Top of Input
-- pv_equiv track=rewrite | github.com/Apyre83/expert-system | parse.py | pre_process_rpn
-- ===== SOURCE A (Python) =====
-- def pre_process_rpn(rpn_expression):
--     tokens = list(rpn_expression)
--     processed_tokens = []
--     skip_next = False
--
--     for i, token in enumerate(tokens):
--         if skip_next:
--             skip_next = False
--             continue
--
--         if token == "!":
--             if i + 1 < len(tokens):
--                 processed_tokens.append(tokens[i + 1])
--                 processed_tokens.append(token)
--                 skip_next = True
--             else:
--                 raise ValueError("Expression RPN invalide: '!' à la fin de l'expression")
--         else:
--             processed_tokens.append(token)
--
--     return ''.join(processed_tokens)
-- ===== SOURCE B (Python) =====
-- def pre_process_rpn(rpn_expression):
--     # Work on the chunks between '!' separators instead of scanning character
--     # by character: each separator moves behind the first character of the
--     # chunk that follows it; an empty chunk means two adjacent '!', which pair
--     # with each other; an empty final chunk is a dangling '!'.
--     parts = rpn_expression.split('!')
--     pieces = [parts[0]]
--     consumed = False
--     for i in range(1, len(parts)):
--         part = parts[i]
--         if consumed:
--             pieces.append(part)
--             consumed = False
--         elif part:
--             pieces.append(part[0] + '!' + part[1:])
--         elif i + 1 < len(parts):
--             pieces.append('!!')
--             consumed = True
--         else:
--             raise ValueError("Expression RPN invalide: '!' à la fin de l'expression")
--     return ''.join(pieces)
-- ===== Notes on version B (the rewrite author's own statement) =====
-- stated objective: alternative
-- what changed: B splits the string into the chunks between '!' separators and rewrites chunk by chunk (each separator slides behind the first character of the following chunk, an empty chunk pairs two adjacent '!'), replacing A's character-indexed loop with a skip_next flag; Pre_ excludes the inputs with a dangling trailing '!', on which both programs raise the same ValueError.
-- outside the precondition, e.g. on pre_process_rpn('!'): A raises ValueError, B raises ValueError
import Mathlib
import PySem

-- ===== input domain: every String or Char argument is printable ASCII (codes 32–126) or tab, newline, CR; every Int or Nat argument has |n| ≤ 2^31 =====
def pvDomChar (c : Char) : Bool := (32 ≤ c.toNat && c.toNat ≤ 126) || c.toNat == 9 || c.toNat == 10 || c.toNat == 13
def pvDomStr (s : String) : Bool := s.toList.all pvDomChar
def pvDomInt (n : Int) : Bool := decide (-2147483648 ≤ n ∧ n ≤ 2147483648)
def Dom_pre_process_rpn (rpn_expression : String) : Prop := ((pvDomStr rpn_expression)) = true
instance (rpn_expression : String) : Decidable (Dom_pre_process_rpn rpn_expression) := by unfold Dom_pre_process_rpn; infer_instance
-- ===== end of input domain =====

-- B rewrites by chunks: it splits the string on '!' and slides each separator behind the first
-- character of the following chunk (an empty chunk pairs two adjacent '!'), instead of A's
-- character-indexed loop with a skip_next flag; same cost, a different decomposition.

-- ===== PORT A =====
-- A's loop over enumerate(tokens) with the skip_next flag; the ValueError branch
-- (token '!' with no successor) returns the accumulator (those inputs are outside Pre_).
def pvLoopA : List Char → Bool → List Char → List Char
  | [], _, acc => acc
  | t :: rest, skip, acc =>
    if skip then pvLoopA rest false acc
    else if t = '!' then
      match rest with
      | nxt :: _ => pvLoopA rest true (acc ++ [nxt, t])
      | [] => acc  -- Python: raise ValueError (excluded by Pre_)
    else pvLoopA rest false (acc ++ [t])

def pre_process_rpn (rpn_expression : String) : String :=
  String.ofList (pvLoopA rpn_expression.toList false [])

-- ===== PORT B =====
-- the 'for i in range(1, len(parts))' loop over the chunks after the first, with the
-- consumed flag; the raise branch (empty last chunk, unconsumed) returns [] (outside Pre_).
def pvLoopB : List (List Char) → Bool → List (List Char)
  | [], _ => []
  | part :: rest, consumed =>
    if consumed then part :: pvLoopB rest false
    else match part with
      | c :: tail => (c :: '!' :: tail) :: pvLoopB rest false  -- part[0] + '!' + part[1:]
      | [] =>
        if rest ≠ [] then ['!', '!'] :: pvLoopB rest true      -- i + 1 < len(parts)
        else []  -- Python: raise ValueError (excluded by Pre_)

def pre_process_rpn_alt (rpn_expression : String) : String :=
  match PySem.Chars.splitOn rpn_expression.toList ['!'] with
  | [] => ""  -- unreachable: split always yields at least one chunk
  | p0 :: rest => String.ofList (List.flatten (p0 :: pvLoopB rest false))  -- ''.join(pieces)

-- ===== PRECONDITION & SPEC =====
-- Pre_ excludes exactly the inputs on which A raises ValueError (a dangling trailing '!',
-- i.e. the trailing run of '!' characters has odd length); B raises the same ValueError there.
def Pre_pre_process_rpn (rpn_expression : String) : Prop :=
  ((rpn_expression.toList.reverse.takeWhile (fun c => c == '!')).length) % 2 = 0
instance (rpn_expression : String) : Decidable (Pre_pre_process_rpn rpn_expression) := by
  unfold Pre_pre_process_rpn; infer_instance

def pvWitness_pre_process_rpn : String := "a!bc!!"

def Spec_pre_process_rpn (rpn_expression : String) (out : String) : Prop := out = pre_process_rpn_alt rpn_expression
instance (rpn_expression : String) (out : String) : Decidable (Spec_pre_process_rpn rpn_expression out) := by unfold Spec_pre_process_rpn; infer_instance

-- ===== CLAIM (what is proved, stated in full; the proofs are below) =====
def Claim_equal_pre_process_rpn : Prop := ∀ (rpn_expression : String), Dom_pre_process_rpn rpn_expression → Pre_pre_process_rpn rpn_expression → Spec_pre_process_rpn rpn_expression (pre_process_rpn rpn_expression)

-- ===== LEMMAS AND PROOFS =====

-- proof-side middle man: the direct pairwise swap recursion
def pvSwap : List Char → List Char
  | [] => []
  | '!' :: nxt :: rest => nxt :: '!' :: pvSwap rest
  | '!' :: [] => []
  | c :: rest => c :: pvSwap rest

-- proof-side: split on '!' as a plain left-to-right recursion with the current chunk carried
def bsplit : List Char → List Char → List (List Char)
  | pre, [] => [pre]
  | pre, c :: rest => if c = '!' then pre :: bsplit [] rest else bsplit (pre ++ [c]) rest

-- abbreviation used only in proofs: the trailing-'!' run length via takeWhile
def tb (l : List Char) : Nat := (l.reverse.takeWhile (fun c => c == '!')).length

theorem tb_cons_ne (c : Char) (l : List Char) (h : ¬ c = '!') : tb (c :: l) = tb l := by
  unfold tb
  simp only [List.reverse_cons]
  rw [List.takeWhile_append]
  have hc' : (c == '!') = false := by simp [h]
  have htw : (List.takeWhile (fun c => c == '!') [c]) = [] := by
    simp [List.takeWhile, hc']
  split
  · next hlen => simp [htw, hlen]
  · rfl

theorem tb_cons_bang_cons (x : Char) (l : List Char) :
    tb ('!' :: x :: l) % 2 = tb l % 2 := by
  unfold tb
  simp only [List.reverse_cons, List.append_assoc]
  rw [List.takeWhile_append]
  split
  · next hlen =>
    by_cases hx : x = '!'
    · have h2 : (List.takeWhile (fun c => c == '!') ([x] ++ ['!'])).length = 2 := by
        simp [List.takeWhile, hx]
      simp only [List.length_append, h2]
      omega
    · have hx' : (x == '!') = false := by simp [hx]
      have h0 : (List.takeWhile (fun c => c == '!') [x, '!']) = [] := by
        simp [List.takeWhile, hx']
      simp [h0, hlen]
  · rfl

theorem loopA_eq_swap : ∀ (n : Nat) (l : List Char), l.length ≤ n → tb l % 2 = 0 →
    ∀ acc, pvLoopA l false acc = acc ++ pvSwap l := by
  intro n
  induction n with
  | zero =>
    intro l hl _ acc
    match l, hl with
    | [], _ => simp [pvLoopA, pvSwap]
  | succ n ih =>
    intro l hl htb acc
    match l with
    | [] => simp [pvLoopA, pvSwap]
    | c :: rest =>
      by_cases hc : c = '!'
      · subst hc
        match rest with
        | [] =>
          exfalso
          have : tb ['!'] = 1 := by decide
          omega
        | nxt :: rest' =>
          have htb' : tb rest' % 2 = 0 := by
            have := tb_cons_bang_cons nxt rest'
            omega
          have hlen : rest'.length ≤ n := by
            simp [List.length_cons] at hl; omega
          show pvLoopA ('!' :: nxt :: rest') false acc = acc ++ pvSwap ('!' :: nxt :: rest')
          rw [show pvLoopA ('!' :: nxt :: rest') false acc
              = pvLoopA rest' false (acc ++ [nxt, '!']) by simp [pvLoopA]]
          rw [ih rest' hlen htb' (acc ++ [nxt, '!'])]
          simp [pvSwap]
      · have htb' : tb rest % 2 = 0 := by rw [← tb_cons_ne c rest hc]; exact htb
        have hlen : rest.length ≤ n := by simp [List.length_cons] at hl; omega
        rw [show pvLoopA (c :: rest) false acc = pvLoopA rest false (acc ++ [c]) by
          simp [pvLoopA, hc]]
        rw [ih rest hlen htb' (acc ++ [c])]
        have hswap : pvSwap (c :: rest) = c :: pvSwap rest := by
          cases rest with
          | nil => simp [pvSwap, hc]
          | cons x r => simp [pvSwap, hc]
        rw [hswap]
        simp

-- PySem.Chars.splitOn on the one-char separator '!' IS bsplit
theorem splitOn_go_eq_bsplit : ∀ (fuel : Nat) (l cur : List Char) (acc : List (List Char)),
    l.length < fuel →
    PySem.Chars.splitOn.go ['!'] fuel l cur acc = acc.reverse ++ bsplit cur.reverse l := by
  intro fuel
  induction fuel with
  | zero => intro l cur acc h; omega
  | succ f ih =>
    intro l cur acc h
    match l with
    | [] => simp [PySem.Chars.splitOn.go, bsplit]
    | c :: rest =>
      by_cases hc : c = '!'
      · subst hc
        have hpre : List.isPrefixOf ['!'] ('!' :: rest) = true := by
          simp [List.isPrefixOf]
        rw [show PySem.Chars.splitOn.go ['!'] (f + 1) ('!' :: rest) cur acc
            = PySem.Chars.splitOn.go ['!'] f (List.drop 1 ('!' :: rest)) [] (cur.reverse :: acc) by
          simp [PySem.Chars.splitOn.go, hpre]]
        rw [ih (List.drop 1 ('!' :: rest)) [] (cur.reverse :: acc) (by simp at h ⊢; omega)]
        simp [bsplit]
      · have hpre : List.isPrefixOf ['!'] (c :: rest) = false := by
          simp [List.isPrefixOf]
          exact fun h => hc h.symm
        rw [show PySem.Chars.splitOn.go ['!'] (f + 1) (c :: rest) cur acc
            = PySem.Chars.splitOn.go ['!'] f rest (c :: cur) acc by
          simp [PySem.Chars.splitOn.go, hpre]]
        rw [ih rest (c :: cur) acc (by simp at h ⊢; omega)]
        simp [bsplit, hc]

theorem splitOn_eq_bsplit (l : List Char) :
    PySem.Chars.splitOn l ['!'] = bsplit [] l := by
  unfold PySem.Chars.splitOn
  rw [splitOn_go_eq_bsplit (l.length + 1) l [] [] (by omega)]
  rfl

-- the first chunk of bsplit pre l extends pre
theorem bsplit_head : ∀ (l pre : List Char), ∃ tail parts, bsplit pre l = (pre ++ tail) :: parts := by
  intro l
  induction l with
  | nil => intro pre; exact ⟨[], [], by simp [bsplit]⟩
  | cons c rest ih =>
    intro pre
    by_cases hc : c = '!'
    · exact ⟨[], bsplit [] rest, by simp [bsplit, hc]⟩
    · obtain ⟨t, p, hp⟩ := ih (pre ++ [c])
      exact ⟨c :: t, p, by simp [bsplit, hc, hp]⟩

-- glue the chunks back: first chunk verbatim, the rest through pvLoopB
def pvGlue : List (List Char) → List Char
  | [] => []
  | p0 :: rest => p0 ++ List.flatten (pvLoopB rest false)

theorem glue_bsplit_eq_swap : ∀ (n : Nat) (l : List Char), l.length ≤ n → tb l % 2 = 0 →
    ∀ pre, pvGlue (bsplit pre l) = pre ++ pvSwap l := by
  intro n
  induction n with
  | zero =>
    intro l hl _ pre
    match l, hl with
    | [], _ => simp [bsplit, pvGlue, pvLoopB, pvSwap]
  | succ n ih =>
    intro l hl htb pre
    match l with
    | [] => simp [bsplit, pvGlue, pvLoopB, pvSwap]
    | c :: rest =>
      by_cases hc : c = '!'
      · subst hc
        rw [show bsplit pre ('!' :: rest) = pre :: bsplit [] rest by simp [bsplit]]
        match rest with
        | [] =>
          exfalso
          have : tb ['!'] = 1 := by decide
          omega
        | x :: rest' =>
          have hlen : rest'.length ≤ n := by simp [List.length_cons] at hl; omega
          have htb' : tb rest' % 2 = 0 := by
            have := tb_cons_bang_cons x rest'
            omega
          by_cases hx : x = '!'
          · subst hx
            rw [show bsplit [] ('!' :: rest') = [] :: bsplit [] rest' by simp [bsplit]]
            obtain ⟨t, p, hp⟩ := bsplit_head rest' []
            have hne : bsplit [] rest' ≠ [] := by rw [hp]; simp
            show pvGlue (pre :: [] :: bsplit [] rest') = pre ++ pvSwap ('!' :: '!' :: rest')
            rw [show pvGlue (pre :: [] :: bsplit [] rest')
                = pre ++ List.flatten (pvLoopB ([] :: bsplit [] rest') false) from rfl]
            rw [show pvLoopB ([] :: bsplit [] rest') false
                = ['!', '!'] :: pvLoopB (bsplit [] rest') true by simp [pvLoopB, hne]]
            have hglue : List.flatten (pvLoopB (bsplit [] rest') true) = pvSwap rest' := by
              rw [hp]
              rw [show pvLoopB (([] ++ t) :: p) true = ([] ++ t) :: pvLoopB p false by
                simp [pvLoopB]]
              have := ih rest' hlen htb' []
              rw [hp] at this
              simpa [pvGlue] using this
            rw [show pvSwap ('!' :: '!' :: rest') = '!' :: '!' :: pvSwap rest' from rfl]
            simp [hglue]
          · rw [show bsplit [] (x :: rest') = bsplit [x] rest' by simp [bsplit, hx]]
            obtain ⟨t, p, hp⟩ := bsplit_head rest' [x]
            have hIH := ih rest' hlen htb' [x]
            rw [hp] at hIH ⊢
            have hIH' : x :: (t ++ List.flatten (pvLoopB p false)) = x :: pvSwap rest' := by
              simpa [pvGlue] using hIH
            show pvGlue (pre :: (x :: t) :: p) = pre ++ pvSwap ('!' :: x :: rest')
            rw [show pvGlue (pre :: (x :: t) :: p)
                = pre ++ List.flatten (pvLoopB ((x :: t) :: p) false) from rfl]
            rw [show pvLoopB ((x :: t) :: p) false = (x :: '!' :: t) :: pvLoopB p false from rfl]
            rw [show pvSwap ('!' :: x :: rest') = x :: '!' :: pvSwap rest' from rfl]
            simp at hIH'
            simp [hIH']
      · have hlen : rest.length ≤ n := by simp [List.length_cons] at hl; omega
        have htb' : tb rest % 2 = 0 := by rw [← tb_cons_ne c rest hc]; exact htb
        rw [show bsplit pre (c :: rest) = bsplit (pre ++ [c]) rest by simp [bsplit, hc]]
        rw [ih rest hlen htb' (pre ++ [c])]
        have hswap : pvSwap (c :: rest) = c :: pvSwap rest := by
          cases rest with
          | nil => simp [pvSwap, hc]
          | cons x r => simp [pvSwap, hc]
        simp [hswap]

-- ===== VERDICT (by name: the statement is the Claim_ definition above) =====
theorem pre_process_rpn_spec : Claim_equal_pre_process_rpn := by
  intro s _ hpre
  unfold Spec_pre_process_rpn pre_process_rpn pre_process_rpn_alt
  have htb : tb s.toList % 2 = 0 := hpre
  rw [splitOn_eq_bsplit]
  obtain ⟨t, p, hp⟩ := bsplit_head s.toList []
  have hglue := glue_bsplit_eq_swap s.toList.length s.toList le_rfl htb []
  rw [hp] at hglue ⊢
  simp only [List.nil_append] at hglue hp ⊢
  rw [loopA_eq_swap s.toList.length s.toList le_rfl htb []]
  simp only [List.nil_append]
  rw [← hglue]
  rfl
Bottom of Input
◆ Your task: Which lines above include the word "tail"? Show each one.

◆ Result below:
      | c :: tail => (c :: '!' :: tail) :: pvLoopB rest false  -- part[0] + '!' + part[1:]
theorem bsplit_head : ∀ (l pre : List Char), ∃ tail parts, bsplit pre l = (pre ++ tail) :: parts := by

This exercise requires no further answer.